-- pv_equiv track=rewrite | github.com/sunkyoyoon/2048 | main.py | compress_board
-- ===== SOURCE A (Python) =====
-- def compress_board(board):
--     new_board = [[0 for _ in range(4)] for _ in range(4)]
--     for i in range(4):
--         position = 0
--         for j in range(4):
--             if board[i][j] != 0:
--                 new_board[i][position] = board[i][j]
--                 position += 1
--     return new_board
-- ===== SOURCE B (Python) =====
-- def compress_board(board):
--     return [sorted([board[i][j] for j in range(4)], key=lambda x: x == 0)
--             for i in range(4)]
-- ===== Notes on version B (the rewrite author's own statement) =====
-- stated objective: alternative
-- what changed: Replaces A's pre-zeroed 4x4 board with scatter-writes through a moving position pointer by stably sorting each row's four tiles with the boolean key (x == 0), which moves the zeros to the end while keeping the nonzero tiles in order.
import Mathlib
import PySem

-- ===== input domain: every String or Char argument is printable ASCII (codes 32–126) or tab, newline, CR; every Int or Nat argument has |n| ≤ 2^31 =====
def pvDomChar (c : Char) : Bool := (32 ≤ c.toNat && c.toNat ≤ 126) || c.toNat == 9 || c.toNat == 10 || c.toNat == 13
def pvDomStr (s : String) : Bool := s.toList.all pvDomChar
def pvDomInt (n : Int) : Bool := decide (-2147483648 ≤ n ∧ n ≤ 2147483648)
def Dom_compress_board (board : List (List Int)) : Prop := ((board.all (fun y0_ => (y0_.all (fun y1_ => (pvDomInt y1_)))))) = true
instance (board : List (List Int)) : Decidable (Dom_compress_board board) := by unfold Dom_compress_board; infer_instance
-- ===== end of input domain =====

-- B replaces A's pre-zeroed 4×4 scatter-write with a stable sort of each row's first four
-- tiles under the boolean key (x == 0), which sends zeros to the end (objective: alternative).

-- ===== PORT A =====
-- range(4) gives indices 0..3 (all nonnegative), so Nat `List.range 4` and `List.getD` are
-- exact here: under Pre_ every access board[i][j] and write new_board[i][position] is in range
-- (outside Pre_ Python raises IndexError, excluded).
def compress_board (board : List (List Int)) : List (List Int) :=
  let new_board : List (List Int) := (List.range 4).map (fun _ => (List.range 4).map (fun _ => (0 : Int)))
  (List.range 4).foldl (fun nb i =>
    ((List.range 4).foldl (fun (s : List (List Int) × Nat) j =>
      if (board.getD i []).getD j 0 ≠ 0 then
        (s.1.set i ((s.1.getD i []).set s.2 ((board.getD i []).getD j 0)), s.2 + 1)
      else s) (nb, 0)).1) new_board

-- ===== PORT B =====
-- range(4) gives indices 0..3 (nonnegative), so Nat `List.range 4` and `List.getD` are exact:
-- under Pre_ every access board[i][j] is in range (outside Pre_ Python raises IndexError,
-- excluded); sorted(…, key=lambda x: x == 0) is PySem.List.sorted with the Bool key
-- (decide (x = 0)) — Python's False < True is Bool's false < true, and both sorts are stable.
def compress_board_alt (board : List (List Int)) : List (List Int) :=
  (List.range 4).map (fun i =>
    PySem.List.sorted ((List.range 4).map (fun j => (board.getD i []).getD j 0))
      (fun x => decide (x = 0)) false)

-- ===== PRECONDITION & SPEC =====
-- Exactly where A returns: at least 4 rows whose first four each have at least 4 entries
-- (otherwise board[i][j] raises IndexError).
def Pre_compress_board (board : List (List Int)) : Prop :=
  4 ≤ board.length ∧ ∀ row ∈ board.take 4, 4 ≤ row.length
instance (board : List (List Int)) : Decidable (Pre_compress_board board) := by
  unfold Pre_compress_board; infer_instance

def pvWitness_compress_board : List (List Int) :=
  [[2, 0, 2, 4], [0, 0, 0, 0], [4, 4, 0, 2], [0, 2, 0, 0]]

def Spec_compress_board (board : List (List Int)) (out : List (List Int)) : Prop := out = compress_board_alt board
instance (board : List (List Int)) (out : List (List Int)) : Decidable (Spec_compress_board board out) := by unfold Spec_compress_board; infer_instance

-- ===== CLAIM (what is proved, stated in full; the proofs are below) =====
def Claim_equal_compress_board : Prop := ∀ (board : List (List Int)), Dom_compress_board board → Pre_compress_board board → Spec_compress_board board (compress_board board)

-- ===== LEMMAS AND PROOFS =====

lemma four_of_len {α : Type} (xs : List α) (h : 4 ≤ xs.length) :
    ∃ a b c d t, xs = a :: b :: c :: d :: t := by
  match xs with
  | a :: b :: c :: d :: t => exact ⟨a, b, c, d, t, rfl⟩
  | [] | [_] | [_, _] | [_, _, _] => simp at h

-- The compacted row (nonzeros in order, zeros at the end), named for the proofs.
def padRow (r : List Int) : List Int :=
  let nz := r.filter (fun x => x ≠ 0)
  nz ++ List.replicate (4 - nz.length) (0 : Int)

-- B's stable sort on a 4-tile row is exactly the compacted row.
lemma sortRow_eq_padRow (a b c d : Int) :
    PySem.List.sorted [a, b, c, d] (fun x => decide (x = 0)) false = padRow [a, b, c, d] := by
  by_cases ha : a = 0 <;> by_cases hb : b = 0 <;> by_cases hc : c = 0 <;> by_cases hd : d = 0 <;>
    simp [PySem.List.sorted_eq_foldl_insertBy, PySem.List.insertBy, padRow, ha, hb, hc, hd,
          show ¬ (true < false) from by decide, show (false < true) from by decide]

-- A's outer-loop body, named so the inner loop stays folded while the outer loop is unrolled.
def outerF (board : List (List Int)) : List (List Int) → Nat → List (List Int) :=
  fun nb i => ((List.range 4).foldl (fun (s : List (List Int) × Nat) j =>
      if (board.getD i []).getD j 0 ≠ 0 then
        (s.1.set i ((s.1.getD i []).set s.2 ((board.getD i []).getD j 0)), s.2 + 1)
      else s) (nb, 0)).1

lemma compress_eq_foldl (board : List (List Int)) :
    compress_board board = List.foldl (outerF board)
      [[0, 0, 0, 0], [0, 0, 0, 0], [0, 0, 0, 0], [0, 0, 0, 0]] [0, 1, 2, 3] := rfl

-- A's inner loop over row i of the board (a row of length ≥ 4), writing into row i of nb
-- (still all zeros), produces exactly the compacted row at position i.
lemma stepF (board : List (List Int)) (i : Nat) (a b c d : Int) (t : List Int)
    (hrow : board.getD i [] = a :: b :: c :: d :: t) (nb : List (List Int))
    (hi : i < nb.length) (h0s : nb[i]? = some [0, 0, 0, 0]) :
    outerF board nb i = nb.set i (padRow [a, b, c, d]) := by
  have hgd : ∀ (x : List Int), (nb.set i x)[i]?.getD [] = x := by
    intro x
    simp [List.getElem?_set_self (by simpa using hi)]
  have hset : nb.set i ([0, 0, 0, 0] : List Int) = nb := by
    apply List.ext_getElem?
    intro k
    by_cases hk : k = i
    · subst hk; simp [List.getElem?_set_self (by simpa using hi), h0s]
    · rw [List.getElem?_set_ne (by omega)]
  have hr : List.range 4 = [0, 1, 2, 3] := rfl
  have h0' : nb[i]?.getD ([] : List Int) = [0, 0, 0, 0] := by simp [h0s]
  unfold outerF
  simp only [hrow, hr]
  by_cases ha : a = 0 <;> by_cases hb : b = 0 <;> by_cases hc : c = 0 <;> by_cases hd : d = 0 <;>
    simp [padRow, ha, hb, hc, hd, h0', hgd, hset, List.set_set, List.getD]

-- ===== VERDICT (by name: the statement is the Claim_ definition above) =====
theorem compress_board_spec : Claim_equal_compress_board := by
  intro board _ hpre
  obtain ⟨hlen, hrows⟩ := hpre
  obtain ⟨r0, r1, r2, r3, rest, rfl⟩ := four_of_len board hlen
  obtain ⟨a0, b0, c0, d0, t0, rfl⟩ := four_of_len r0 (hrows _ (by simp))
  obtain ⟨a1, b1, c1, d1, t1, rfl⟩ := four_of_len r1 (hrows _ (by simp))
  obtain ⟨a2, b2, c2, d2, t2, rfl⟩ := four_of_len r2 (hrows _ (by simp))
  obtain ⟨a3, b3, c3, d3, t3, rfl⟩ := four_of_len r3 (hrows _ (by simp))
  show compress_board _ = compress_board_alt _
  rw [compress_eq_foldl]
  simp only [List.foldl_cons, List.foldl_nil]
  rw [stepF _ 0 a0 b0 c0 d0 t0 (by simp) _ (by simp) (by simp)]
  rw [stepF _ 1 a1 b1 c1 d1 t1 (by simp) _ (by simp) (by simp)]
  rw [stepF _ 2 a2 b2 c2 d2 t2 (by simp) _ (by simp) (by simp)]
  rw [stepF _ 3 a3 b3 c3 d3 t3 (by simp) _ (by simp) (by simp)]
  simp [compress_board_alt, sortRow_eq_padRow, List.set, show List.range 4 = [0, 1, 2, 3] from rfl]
──────
Work required
Among the records above, find each line holding the string "indices" and pull it out.

Solution for this task
-- range(4) gives indices 0..3 (all nonnegative), so Nat `List.range 4` and `List.getD` are
-- range(4) gives indices 0..3 (nonnegative), so Nat `List.range 4` and `List.getD` are exact:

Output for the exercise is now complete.